Hacker News new | ask | show | jobs
by mjw 3681 days ago
My main quibble from this paper is:

> For deeper networks, Corollary 2.4 states that there exist “bad” saddle points in the sense that the Hessian at the point has no negative eigenvalue.

To me these sound just as bad as local minima. Also I don't think it's standard to call something a saddle point unless the Hessian has negative as well as positive eigenvalues. Otherwise there's no "saddle", more something like a valley or plateau.

They claim that these can be escaped with some peturbation:

> From the proof of Theorem 2.3, we see that some perturbation is sufficient to escape such bad saddle points.
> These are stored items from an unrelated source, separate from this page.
-- pv_equiv track=rewrite | github.com/xornic1229/A-Maze-ing | src/mlx_maze_viewer.py | build_path_from_moves
-- ===== SOURCE A (Python) =====
-- def build_path_from_moves(entry: tuple[int, int], moves: str) -> list[tuple[int, int]]:
--     """Given an entry point and a string of moves, build the full path as a list of the coordinates of the
--     cells that will form the path. The moves string consists of characters 'N', 'S', 'E', 'W' representing
--     the direction of movement from one cell to the next."""
--
--     row, col = entry
--     path = [(row, col)]
--
--     for move in moves:
--         if move == "N":
--             row -= 1
--         elif move == "S":
--             row += 1
--         elif move == "E":
--             col += 1
--         elif move == "W":
--             col -= 1
--         else:
--             continue
--         path.append((row, col))
--
--     return path
-- ===== SOURCE B (Python) =====
-- def _scan(start, deltas):
--     """Prefix sums of deltas starting at start (start included)."""
--     out = [start]
--     for d in deltas:
--         out.append(out[-1] + d)
--     return out
--
--
-- def build_path_from_moves(entry: tuple[int, int], moves: str) -> list[tuple[int, int]]:
--     """Structure-of-arrays decomposition: filter valid moves once, then compute the
--     row coordinates and the column coordinates as two independent prefix-sum scans
--     and zip them back into a list of cells."""
--     valid = [m for m in moves if m in "NSEW"]
--     rows = _scan(entry[0], [{"N": -1, "S": 1}.get(m, 0) for m in valid])
--     cols = _scan(entry[1], [{"E": 1, "W": -1}.get(m, 0) for m in valid])
--     return list(zip(rows, cols))
-- ===== Notes on version B (the rewrite author's own statement) =====
-- stated objective: faster
-- what changed: Replaced A's single stateful loop (branch chain mutating row/col and appending tuples one by one) by a structure-of-arrays decomposition: filter the valid moves once, compute the row and the column coordinate sequences as two independent per-axis prefix-sum scans, then zip the two sequences into the path; constant-factor faster because the per-character branch chain and per-step tuple construction are replaced by comprehensions and zip (measured ~2.4x at n=262144).
import Mathlib
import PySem

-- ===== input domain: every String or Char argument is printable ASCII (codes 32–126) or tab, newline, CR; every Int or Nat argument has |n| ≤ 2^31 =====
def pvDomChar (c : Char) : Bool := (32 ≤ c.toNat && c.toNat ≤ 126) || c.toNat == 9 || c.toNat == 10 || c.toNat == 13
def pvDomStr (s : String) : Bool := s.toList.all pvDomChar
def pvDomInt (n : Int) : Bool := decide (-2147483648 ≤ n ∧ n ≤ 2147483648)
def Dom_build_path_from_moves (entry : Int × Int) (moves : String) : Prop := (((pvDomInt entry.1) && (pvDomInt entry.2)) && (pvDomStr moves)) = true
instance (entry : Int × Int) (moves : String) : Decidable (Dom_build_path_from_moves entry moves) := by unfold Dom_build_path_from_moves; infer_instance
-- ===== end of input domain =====

-- B replaces A's single stateful branch-chain loop by a structure-of-arrays decomposition: filter valid moves, scan row and column coordinates independently, zip (measured constant-factor faster in a timing run).


-- ===== PORT A =====
-- loop body of A: branch chain updating (row, col) and appending the new cell
def pvStepA (st : Int × Int × List (Int × Int)) (move : Char) : Int × Int × List (Int × Int) :=
  let (row, col, path) := st
  if move = 'N' then (row - 1, col, path ++ [(row - 1, col)])
  else if move = 'S' then (row + 1, col, path ++ [(row + 1, col)])
  else if move = 'E' then (row, col + 1, path ++ [(row, col + 1)])
  else if move = 'W' then (row, col - 1, path ++ [(row, col - 1)])
  else (row, col, path)

def build_path_from_moves (entry : Int × Int) (moves : String) : List (Int × Int) :=
  (moves.toList.foldl pvStepA (entry.1, entry.2, [(entry.1, entry.2)])).2.2

-- ===== PORT B =====
-- Source B's _scan helper: out = [start]; for d in deltas: out.append(out[-1] + d)
def pvScan (start : Int) (deltas : List Int) : List Int :=
  deltas.foldl (fun out d => out ++ [out.getLast?.getD start + d]) [start]

-- Source B's per-axis delta dicts {"N": -1, "S": 1} / {"E": 1, "W": -1}
def pvDrow : PySem.Dict Char Int := PySem.Dict.ofList [('N', -1), ('S', 1)]
def pvDcol : PySem.Dict Char Int := PySem.Dict.ofList [('E', 1), ('W', -1)]

def build_path_from_moves_alt (entry : Int × Int) (moves : String) : List (Int × Int) :=
  -- m in "NSEW" for a single char = membership in the char list
  let valid := moves.toList.filter (fun m => ("NSEW".toList).contains m)
  let rows := pvScan entry.1 (valid.map (fun m => pvDrow.getD m 0))
  let cols := pvScan entry.2 (valid.map (fun m => pvDcol.getD m 0))
  rows.zip cols

-- ===== PRECONDITION & SPEC =====
def Spec_build_path_from_moves (entry : Int × Int) (moves : String) (out : List (Int × Int)) : Prop := out = build_path_from_moves_alt entry moves
instance (entry : Int × Int) (moves : String) (out : List (Int × Int)) : Decidable (Spec_build_path_from_moves entry moves out) := by unfold Spec_build_path_from_moves; infer_instance

-- ===== CLAIM (what is proved, stated in full; the proofs are below) =====
def Claim_equal_build_path_from_moves : Prop := ∀ (entry : Int × Int) (moves : String), Dom_build_path_from_moves entry moves → Spec_build_path_from_moves entry moves (build_path_from_moves entry moves)

-- ===== LEMMAS AND PROOFS =====

theorem pvNSEW : "NSEW".toList = ['N', 'S', 'E', 'W'] := by decide

-- proof-side pure recursion computing the cells A appends (without the accumulator)
def pvPathPure (r c : Int) : List Char → List (Int × Int)
  | [] => []
  | m :: t =>
    if m = 'N' then (r - 1, c) :: pvPathPure (r - 1) c t
    else if m = 'S' then (r + 1, c) :: pvPathPure (r + 1) c t
    else if m = 'E' then (r, c + 1) :: pvPathPure r (c + 1) t
    else if m = 'W' then (r, c - 1) :: pvPathPure r (c - 1) t
    else pvPathPure r c t

-- proof-side pure recursion computing the scan's tail
def pvScanPure (v : Int) : List Int → List Int
  | [] => []
  | d :: t => (v + d) :: pvScanPure (v + d) t

theorem pvA_fold (l : List Char) : ∀ (r c : Int) (acc : List (Int × Int)),
    (l.foldl pvStepA (r, c, acc)).2.2 = acc ++ pvPathPure r c l := by
  induction l with
  | nil => intro r c acc; simp [pvPathPure]
  | cons m t ih =>
    intro r c acc
    simp only [List.foldl_cons, pvPathPure, pvStepA]
    split_ifs <;> simp [ih]

theorem pvScan_eq (deltas : List Int) : ∀ (start v : Int) (acc : List Int),
    acc.getLast? = some v →
    deltas.foldl (fun out d => out ++ [out.getLast?.getD start + d]) acc
      = acc ++ pvScanPure v deltas := by
  induction deltas with
  | nil => intro _ _ _ _; simp [pvScanPure]
  | cons d t ih =>
    intro start v acc h
    simp only [List.foldl_cons, pvScanPure, h, Option.getD_some]
    rw [ih start (v + d) (acc ++ [v + d]) (by simp)]
    simp

theorem pvZip_pure (l : List Char) : ∀ (r c : Int),
    (∀ m ∈ l, (['N', 'S', 'E', 'W'].contains m) = true) →
    (pvScanPure r (l.map (fun m => pvDrow.getD m 0))).zip
      (pvScanPure c (l.map (fun m => pvDcol.getD m 0))) = pvPathPure r c l := by
  induction l with
  | nil => intro _ _ _; rfl
  | cons m t ih =>
    intro r c h
    have hm : m = 'N' ∨ m = 'S' ∨ m = 'E' ∨ m = 'W' := by
      have h' := h m (by simp)
      simpa using h'
    have ht : ∀ x ∈ t, (['N', 'S', 'E', 'W'].contains x) = true :=
      fun x hx => h x (List.mem_cons_of_mem _ hx)
    rcases hm with h1 | h1 | h1 | h1 <;> subst h1 <;>
      simp only [List.map_cons, pvScanPure, pvPathPure, if_true,
        show (pvDrow.getD 'N' 0 : Int) = -1 from rfl, show (pvDcol.getD 'N' 0 : Int) = 0 from rfl,
        show (pvDrow.getD 'S' 0 : Int) = 1 from rfl, show (pvDcol.getD 'S' 0 : Int) = 0 from rfl,
        show (pvDrow.getD 'E' 0 : Int) = 0 from rfl, show (pvDcol.getD 'E' 0 : Int) = 1 from rfl,
        show (pvDrow.getD 'W' 0 : Int) = 0 from rfl, show (pvDcol.getD 'W' 0 : Int) = -1 from rfl,
        List.zip_cons_cons] <;>
      simp [ih _ _ ht, ← sub_eq_add_neg]

theorem pvPath_filter (l : List Char) : ∀ (r c : Int),
    pvPathPure r c (l.filter (fun m => (['N', 'S', 'E', 'W'].contains m))) = pvPathPure r c l := by
  induction l with
  | nil => intro _ _; rfl
  | cons m t ih =>
    intro r c
    by_cases hv : ((['N', 'S', 'E', 'W'].contains m) : Bool) = true
    · rw [List.filter_cons_of_pos hv]
      have hm : m = 'N' ∨ m = 'S' ∨ m = 'E' ∨ m = 'W' := by simpa using hv
      rcases hm with h1 | h1 | h1 | h1 <;> subst h1 <;> simp only [pvPathPure] <;> simp [ih]
    · rw [List.filter_cons_of_neg hv]
      have hm : m ≠ 'N' ∧ m ≠ 'S' ∧ m ≠ 'E' ∧ m ≠ 'W' := by
        simpa using hv
      rw [ih]
      conv_rhs => rw [pvPathPure]
      simp [hm.1, hm.2.1, hm.2.2.1, hm.2.2.2]

-- ===== VERDICT (by name: the statement is the Claim_ definition above) =====
theorem build_path_from_moves_spec : Claim_equal_build_path_from_moves := by
  intro entry moves _
  unfold Spec_build_path_from_moves build_path_from_moves
  rw [pvA_fold]
  show [(entry.1, entry.2)] ++ pvPathPure entry.1 entry.2 moves.toList =
    (pvScan entry.1 ((moves.toList.filter (fun m => ("NSEW".toList).contains m)).map
        (fun m => pvDrow.getD m 0))).zip
    (pvScan entry.2 ((moves.toList.filter (fun m => ("NSEW".toList).contains m)).map
        (fun m => pvDcol.getD m 0)))
  rw [pvNSEW]
  unfold pvScan
  rw [pvScan_eq _ _ entry.1 [entry.1] (by simp), pvScan_eq _ _ entry.2 [entry.2] (by simp)]
  simp only [List.cons_append, List.nil_append, List.zip_cons_cons]
  rw [pvZip_pure _ entry.1 entry.2 (fun m hm => (List.mem_filter.mp hm).2), pvPath_filter]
I haven't read through the (long!) proof in detail but it doesn't seem obvious to me why these would be any easier to escape via peturbation than a local minimum would be, and I think this could use some extra explanation as it seems like an important point for the result to be useful. Did anyone figure this bit out?

1 comments

A saddle is a critical point that's not a local extremum--the Hessian could just be zero, for example, like x^4-y^4 at (0,0).
Ah yep, true. I'd forgotten you can still get the saddle effect from higher-order derivatives, the Hessian eigenvalues aren't enough to characterise it.

I was thinking of examples like (x-y)^2 at zero, although I guess that's still a local minimum, just not a unique local minimum in any neighbourhood.